Однажды, вернувшись из центра, я нашел у себя на постели визитную карточку.

«Дорогой генерал, – писал мне мой случайный знакомый, адвокат Хименес, – мой друг, доктор Фонтана, хорват по происхождению, принял в вас горячее участие. Зайдите к нему (адрес прилагаю)».

Доктор Фонтана – плотный, цветущий старик с ясными, светлыми глазами и окладистой белой бородой, принял меня с распростертыми объятиями.

У него было небольшое заведение, где провалившиеся на экзаменах ученики спешно готовились к переэкзаменовкам. Он предложил мне французский язык. В нем я был слабее, чем в немецком, но начальные курсы не представляли затруднений, а 150 песо в месяц для меня были деньги. Наблюдая за моей работой, добрый старик пришел в восторг.

– Я никогда не думал, – говорил он, – чтоб природный вояка мог с таким терпением и добротой справляться с разнузданной детворой.

Он предложил мне немецкий, и на следующий месяц я уже стал получать 250.

– В конце месяца я передам вам моего сына и дочь, и вы будете получать 400, – говорил он, потирая руки.

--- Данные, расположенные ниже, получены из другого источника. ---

-- pv_equiv track=rewrite | github.com/Pescano/Advent-Of-Code | 2024/Day-14/Solution2.py | get_easter_egg_time
-- ===== SOURCE A (Python) =====
-- def get_future_positions(robots, time_steps, width, height):
-- 	future_positions = []
-- 	for (px, py), (vx, vy) in robots:
-- 		nx = (px + vx * time_steps) % width
-- 		ny = (py + vy * time_steps) % height
-- 		future_positions.append((nx, ny))
-- 	return future_positions
--
-- def get_easter_egg_time(robots, width, height):
-- 	easter_egg_time = 0
-- 	while True:
-- 		future_positions = get_future_positions(robots, easter_egg_time, width, height)
-- 		distinct_positions = set(future_positions)
-- 		if len(distinct_positions) == len(future_positions):
-- 			break
-- 		easter_egg_time += 1
-- 	return easter_egg_time, future_positions
-- ===== SOURCE B (Python) =====
-- def get_easter_egg_time(robots, width, height):
--     positions = [(px % width, py % height) for (px, py), _ in robots]
--     velocities = [v for _, v in robots]
--     time = 0
--     while len(set(positions)) != len(positions):
--         positions = [((x + vx) % width, (y + vy) % height)
--                      for (x, y), (vx, vy) in zip(positions, velocities)]
--         time += 1
--     return time, positions
-- ===== Notes on version B (the rewrite author's own statement) =====
-- stated objective: alternative
-- what changed: Instead of recomputing every position from scratch with the closed form (p+v*t)%dim at each candidate time, B maintains the current positions as running state (reduced once at t=0) and advances each by one velocity step modulo the grid per iteration.
import Mathlib
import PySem

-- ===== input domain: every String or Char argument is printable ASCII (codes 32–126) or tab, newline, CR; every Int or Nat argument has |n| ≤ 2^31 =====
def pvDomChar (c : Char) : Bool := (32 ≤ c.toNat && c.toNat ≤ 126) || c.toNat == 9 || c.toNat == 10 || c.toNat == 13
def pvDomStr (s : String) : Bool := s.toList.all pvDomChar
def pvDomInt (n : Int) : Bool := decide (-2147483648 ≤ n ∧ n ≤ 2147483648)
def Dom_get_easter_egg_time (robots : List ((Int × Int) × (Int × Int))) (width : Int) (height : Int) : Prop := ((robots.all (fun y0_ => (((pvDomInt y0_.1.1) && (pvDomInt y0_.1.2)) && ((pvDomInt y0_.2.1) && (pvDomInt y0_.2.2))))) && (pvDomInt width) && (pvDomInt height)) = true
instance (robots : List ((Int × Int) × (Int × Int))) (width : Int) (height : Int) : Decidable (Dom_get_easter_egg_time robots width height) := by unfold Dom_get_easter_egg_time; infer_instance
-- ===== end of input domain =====

-- ===== PORT A =====
-- B replaces A's per-step closed-form recompute (p+v*t)%dim with incremental running
-- positions advanced by one velocity step modulo the grid per iteration (same cost class).
-- Both loops are totalized with fuel |width*height| (a period of the configuration);
-- Pre_ guarantees the answer is found within it.
def get_future_positions (robots : List ((Int × Int) × (Int × Int))) (time_steps : Int) (width : Int) (height : Int) : List (Int × Int) :=
  robots.foldl (fun acc r =>
    acc ++ [(PySem.Int.mod (r.1.1 + r.2.1 * time_steps) width,
             PySem.Int.mod (r.1.2 + r.2.2 * time_steps) height)]) []

def pvLoopA (robots : List ((Int × Int) × (Int × Int))) (width : Int) (height : Int) : Nat → Int → Int × (List (Int × Int))
  | 0, t => (t, get_future_positions robots t width height)
  | fuel+1, t =>
    let fp := get_future_positions robots t width height
    if (PySem.Set.ofList fp).length = fp.length then (t, fp)
    else pvLoopA robots width height fuel (t+1)

def get_easter_egg_time (robots : List ((Int × Int) × (Int × Int))) (width : Int) (height : Int) : Int × (List (Int × Int)) :=
  pvLoopA robots width height (width * height).natAbs 0

-- ===== PORT B =====
def pvAdvance (width : Int) (height : Int) (pos : List (Int × Int)) (vels : List (Int × Int)) : List (Int × Int) :=
  (pos.zip vels).map (fun pv =>
    (PySem.Int.mod (pv.1.1 + pv.2.1) width, PySem.Int.mod (pv.1.2 + pv.2.2) height))

def pvLoopB (width : Int) (height : Int) (vels : List (Int × Int)) : Nat → Int → List (Int × Int) → Int × (List (Int × Int))
  | 0, t, pos => (t, pos)
  | fuel+1, t, pos =>
    if (PySem.Set.ofList pos).length = pos.length then (t, pos)
    else pvLoopB width height vels fuel (t+1) (pvAdvance width height pos vels)

def get_easter_egg_time_alt (robots : List ((Int × Int) × (Int × Int))) (width : Int) (height : Int) : Int × (List (Int × Int)) :=
  pvLoopB width height (robots.map (fun r => r.2)) (width * height).natAbs 0
    (robots.map (fun r => (PySem.Int.mod r.1.1 width, PySem.Int.mod r.1.2 height)))

-- ===== PRECONDITION & SPEC =====
-- the configuration at time t (closed form), used only to state Pre_
def pvPosAt (robots : List ((Int × Int) × (Int × Int))) (width : Int) (height : Int) (t : Int) : List (Int × Int) :=
  robots.map (fun r => (PySem.Int.mod (r.1.1 + r.2.1 * t) width,
                        PySem.Int.mod (r.1.2 + r.2.2 * t) height))

-- Pre_ excludes zero width/height (Python A raises ZeroDivisionError in the first modulo) and the
-- inputs on which the robots never occupy pairwise-distinct positions, where Python A loops forever;
-- the configuration is periodic with period |width*height|, so the bounded search is exhaustive.
def Pre_get_easter_egg_time (robots : List ((Int × Int) × (Int × Int))) (width : Int) (height : Int) : Prop :=
  width ≠ 0 ∧ height ≠ 0 ∧ ∃ t : Nat, t < (width * height).natAbs ∧ (pvPosAt robots width height (t : Int)).Nodup

-- helpers and lemmas for the Decidable instance of Pre_ (a linear-stack search up from t = 0,
-- with a pairwise pre-check catching inputs where two robots coincide at every time)
lemma pvModCongr (a c b : Int) (hb : b ≠ 0) (hd : b ∣ a - c) : PySem.Int.mod a b = PySem.Int.mod c b := by
  have ha := PySem.Int.floordiv_mul_add_mod a b
  have hc := PySem.Int.floordiv_mul_add_mod c b
  have hdvd : b ∣ (PySem.Int.mod a b - PySem.Int.mod c b) := by
    have he : PySem.Int.mod a b - PySem.Int.mod c b =
        (a - c) - (PySem.Int.floordiv a b - PySem.Int.floordiv c b) * b := by linarith
    rw [he]
    exact dvd_sub hd (dvd_mul_left b _)
  have habs : |PySem.Int.mod a b - PySem.Int.mod c b| < |b| := by
    rcases lt_or_gt_of_ne hb with hneg | hpos
    · have h1 := PySem.Int.mod_neg_bounds a hneg
      have h2 := PySem.Int.mod_neg_bounds c hneg
      rw [abs_of_neg hneg]
      rcases abs_cases (PySem.Int.mod a b - PySem.Int.mod c b) with ⟨he, _⟩ | ⟨he, _⟩ <;> omega
    · have h1 := PySem.Int.mod_nonneg a hpos
      have h2 := PySem.Int.mod_lt a hpos
      have h3 := PySem.Int.mod_nonneg c hpos
      have h4 := PySem.Int.mod_lt c hpos
      rw [abs_of_pos hpos]
      rcases abs_cases (PySem.Int.mod a b - PySem.Int.mod c b) with ⟨he, _⟩ | ⟨he, _⟩ <;> omega
  have := Int.eq_zero_of_abs_lt_dvd ((abs_dvd b _).mpr hdvd) habs
  omega

def pvStuckPair (width : Int) (height : Int) (r s : (Int × Int) × (Int × Int)) : Bool :=
  PySem.Int.mod (r.1.1 - s.1.1) width == 0 && PySem.Int.mod (r.2.1 - s.2.1) width == 0 &&
  PySem.Int.mod (r.1.2 - s.1.2) height == 0 && PySem.Int.mod (r.2.2 - s.2.2) height == 0

def pvHasStuckPair (width : Int) (height : Int) : List ((Int × Int) × (Int × Int)) → Bool
  | [] => false
  | r :: rs => rs.any (pvStuckPair width height r) || pvHasStuckPair width height rs

def pvSearch (robots : List ((Int × Int) × (Int × Int))) (width : Int) (height : Int) : Nat → Nat → Bool
  | 0, _ => false
  | fuel+1, t => decide (pvPosAt robots width height (t : Int)).Nodup || pvSearch robots width height fuel (t+1)

lemma pvStuckPair_eq (width height : Int) (hw : width ≠ 0) (hh : height ≠ 0)
    (r s : (Int × Int) × (Int × Int)) (hp : pvStuckPair width height r s = true) (t : Int) :
    (PySem.Int.mod (r.1.1 + r.2.1 * t) width, PySem.Int.mod (r.1.2 + r.2.2 * t) height) =
    (PySem.Int.mod (s.1.1 + s.2.1 * t) width, PySem.Int.mod (s.1.2 + s.2.2 * t) height) := by
  simp only [pvStuckPair, Bool.and_eq_true, beq_iff_eq] at hp
  obtain ⟨⟨⟨h1, h2⟩, h3⟩, h4⟩ := hp
  rw [PySem.Int.mod_eq_zero_iff_dvd] at h1 h2 h3 h4
  have hx : width ∣ (r.1.1 + r.2.1 * t) - (s.1.1 + s.2.1 * t) := by
    have : (r.1.1 + r.2.1 * t) - (s.1.1 + s.2.1 * t) = (r.1.1 - s.1.1) + (r.2.1 - s.2.1) * t := by ring
    rw [this]; exact dvd_add h1 (Dvd.dvd.mul_right h2 t)
  have hy : height ∣ (r.1.2 + r.2.2 * t) - (s.1.2 + s.2.2 * t) := by
    have : (r.1.2 + r.2.2 * t) - (s.1.2 + s.2.2 * t) = (r.1.2 - s.1.2) + (r.2.2 - s.2.2) * t := by ring
    rw [this]; exact dvd_add h3 (Dvd.dvd.mul_right h4 t)
  exact Prod.ext (pvModCongr _ _ _ hw hx) (pvModCongr _ _ _ hh hy)

lemma pvStuck_not_nodup (robots : List ((Int × Int) × (Int × Int))) (width height : Int)
    (hw : width ≠ 0) (hh : height ≠ 0) (hs : pvHasStuckPair width height robots = true) :
    ∀ t : Int, ¬ (pvPosAt robots width height t).Nodup := by
  intro t hn
  induction robots with
  | nil => simp [pvHasStuckPair] at hs
  | cons r rs ih =>
    simp only [pvPosAt, List.map_cons, List.nodup_cons] at hn
    rw [pvHasStuckPair, Bool.or_eq_true] at hs
    rcases hs with hs | hs
    · obtain ⟨s, hmem, hp⟩ := (List.any_eq_true.mp hs)
      exact hn.1 (by
        rw [pvStuckPair_eq width height hw hh r s hp t]
        exact List.mem_map_of_mem hmem)
    · exact ih hs hn.2

lemma pvSearch_iff (robots : List ((Int × Int) × (Int × Int))) (width height : Int) :
    ∀ (fuel t : Nat), pvSearch robots width height fuel t = true ↔
      ∃ k : Nat, k < fuel ∧ (pvPosAt robots width height ((t + k : Nat) : Int)).Nodup := by
  intro fuel
  induction fuel with
  | zero => intro t; simp [pvSearch]
  | succ n ih =>
    intro t
    rw [pvSearch, Bool.or_eq_true, decide_eq_true_iff, ih (t+1)]
    constructor
    · rintro (h | ⟨k, hk, h⟩)
      · exact ⟨0, by omega, by simpa using h⟩
      · exact ⟨k + 1, by omega, by rw [show t + 1 + k = t + (k+1) by omega] at h; exact h⟩
    · rintro ⟨k, hk, h⟩
      rcases Nat.eq_zero_or_pos k with rfl | hkpos
      · exact Or.inl (by simpa using h)
      · exact Or.inr ⟨k - 1, by omega, by rw [show t + 1 + (k-1) = t + k by omega]; exact h⟩

instance (robots : List ((Int × Int) × (Int × Int))) (width : Int) (height : Int) : Decidable (Pre_get_easter_egg_time robots width height) :=
  if hw : width = 0 then isFalse (fun h => h.1 hw)
  else if hh : height = 0 then isFalse (fun h => h.2.1 hh)
  else if hs : pvHasStuckPair width height robots = true then
    isFalse (fun h => by
      obtain ⟨_, _, t, _, hn⟩ := h
      exact pvStuck_not_nodup robots width height hw hh hs (t : Int) hn)
  else
    decidable_of_iff (pvSearch robots width height (width * height).natAbs 0 = true) (by
      rw [pvSearch_iff]
      unfold Pre_get_easter_egg_time
      constructor
      · rintro ⟨k, hk, hn⟩
        exact ⟨hw, hh, k, hk, by simpa using hn⟩
      · rintro ⟨_, _, k, hk, hn⟩
        exact ⟨k, hk, by simpa using hn⟩)

def pvWitness_get_easter_egg_time : (List ((Int × Int) × (Int × Int))) × Int × Int := ([((0, 0), (1, 1))], 3, 3)

def Spec_get_easter_egg_time (robots : List ((Int × Int) × (Int × Int))) (width : Int) (height : Int) (out : Int × (List (Int × Int))) : Prop := out = get_easter_egg_time_alt robots width height
instance (robots : List ((Int × Int) × (Int × Int))) (width : Int) (height : Int) (out : Int × (List (Int × Int))) : Decidable (Spec_get_easter_egg_time robots width height out) := by unfold Spec_get_easter_egg_time; infer_instance

-- ===== CLAIM (what is proved, stated in full; the proofs are below) =====
def Claim_equal_get_easter_egg_time : Prop := ∀ (robots : List ((Int × Int) × (Int × Int))) (width : Int) (height : Int), Dom_get_easter_egg_time robots width height → Pre_get_easter_egg_time robots width height → Spec_get_easter_egg_time robots width height (get_easter_egg_time robots width height)

-- ===== LEMMAS AND PROOFS =====
lemma pvGfp_eq_posAt (robots : List ((Int × Int) × (Int × Int))) (width height t : Int) :
    get_future_positions robots t width height = pvPosAt robots width height t := by
  unfold get_future_positions pvPosAt
  simpa using PySem.List.foldl_append_singleton_eq_map
    (fun r : (Int × Int) × (Int × Int) =>
      (PySem.Int.mod (r.1.1 + r.2.1 * t) width, PySem.Int.mod (r.1.2 + r.2.2 * t) height)) robots []

lemma pvModShift (x v b : Int) (hb : b ≠ 0) :
    PySem.Int.mod (PySem.Int.mod x b + v) b = PySem.Int.mod (x + v) b := by
  apply pvModCongr _ _ _ hb
  have h := PySem.Int.floordiv_mul_add_mod x b
  have : PySem.Int.mod x b + v - (x + v) = -(PySem.Int.floordiv x b) * b := by linarith
  rw [this]; exact dvd_mul_left b _

lemma pvAdvance_posAt (robots : List ((Int × Int) × (Int × Int))) (width height : Int)
    (hw : width ≠ 0) (hh : height ≠ 0) (t : Int) :
    pvAdvance width height (pvPosAt robots width height t) (robots.map (fun r => r.2)) =
      pvPosAt robots width height (t + 1) := by
  induction robots with
  | nil => simp [pvAdvance, pvPosAt]
  | cons r rs ih =>
    simp only [pvPosAt, pvAdvance, List.map_cons, List.zip_cons_cons, List.map_cons] at *
    refine List.cons_eq_cons.mpr ⟨?_, ih⟩
    rw [pvModShift _ _ _ hw, pvModShift _ _ _ hh]
    congr 1 <;> ring_nf

lemma pvLoop_eq (robots : List ((Int × Int) × (Int × Int))) (width height : Int)
    (hw : width ≠ 0) (hh : height ≠ 0) :
    ∀ (fuel : Nat) (t : Int),
      pvLoopA robots width height fuel t =
        pvLoopB width height (robots.map (fun r => r.2)) fuel t (pvPosAt robots width height t) := by
  intro fuel
  induction fuel with
  | zero => intro t; simp [pvLoopA, pvLoopB, pvGfp_eq_posAt]
  | succ n ih =>
    intro t
    rw [pvLoopA, pvLoopB]
    simp only [pvGfp_eq_posAt]
    split
    · rfl
    · rw [pvAdvance_posAt robots width height hw hh t]
      exact ih (t + 1)

-- ===== VERDICT (by name: the statement is the Claim_ definition above) =====
theorem get_easter_egg_time_spec : Claim_equal_get_easter_egg_time := by
  intro robots width height _ hpre
  obtain ⟨hw, hh, -⟩ := hpre
  unfold Spec_get_easter_egg_time get_easter_egg_time get_easter_egg_time_alt
  have h0 : robots.map (fun r => (PySem.Int.mod r.1.1 width, PySem.Int.mod r.1.2 height)) =
      pvPosAt robots width height 0 := by
    unfold pvPosAt; simp
  rw [h0]
  exact pvLoop_eq robots width height hw hh (width * height).natAbs 0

Но у меня были другие перспективы.

При первой возможности я разыскал Парагвайское посольство. Там меня приняли сухо. Сказали, что в стране революция и что надо ждать приезда военного агента. Мои попытки устроиться в других странах не сулили ничего хорошего. Но вот в газетах появилось сведение об окончании смуты в Парагвае и о приезде бывшего президента Гондры и военного агента Санчеса. Оба приняли меня с распростертыми объятиями. Гондра горячо приветствовал мое желание открыть русским возможность устроиться в его стране, а Санчес посулил мне un brilliante parvenir.

Однако оба прибавили, что страна обнищала и что на крупное вознаграждение рассчитывать не приходится. Я стал готовиться к отъезду. В Аргентине на Парагвай смотрели пессимистически.

– Куда вы? В Парагвай? Охотиться на обезьянок? – спрашивал Изразцов. – Посмотрите, что мне пишет оттуда бывший артиллерист, полковник Щекин: «Сейчас русских здесь никого нет. Были один или два инженера проездом, ничего не нашли и уехали. А те молодые, которые гостили у вас, тотчас же после революции откочевали в Бразилию… Я перебиваюсь как corredor (посредник по мелкой торговле)».

– Но здесь мне нечего делать. Здесь я не вижу никаких перспектив для обездоленных русских, а там нам будут рады.

– Я вам найду квартирку в 4–5 комнат, вы там можете организовать прием приезжающих.

– Спасибо. Я уже получил вызов. Сперва поеду сам, а если возможно, тотчас вызову Александру Александровну.

Брат прислал мне на дорогу 100 фунтов, а Хизыр и Юсуф вернули долг за проезд. Я сердечно распрощался с моими аргентинскими друзьями и отправился на пароход, отходивший вверх по реке.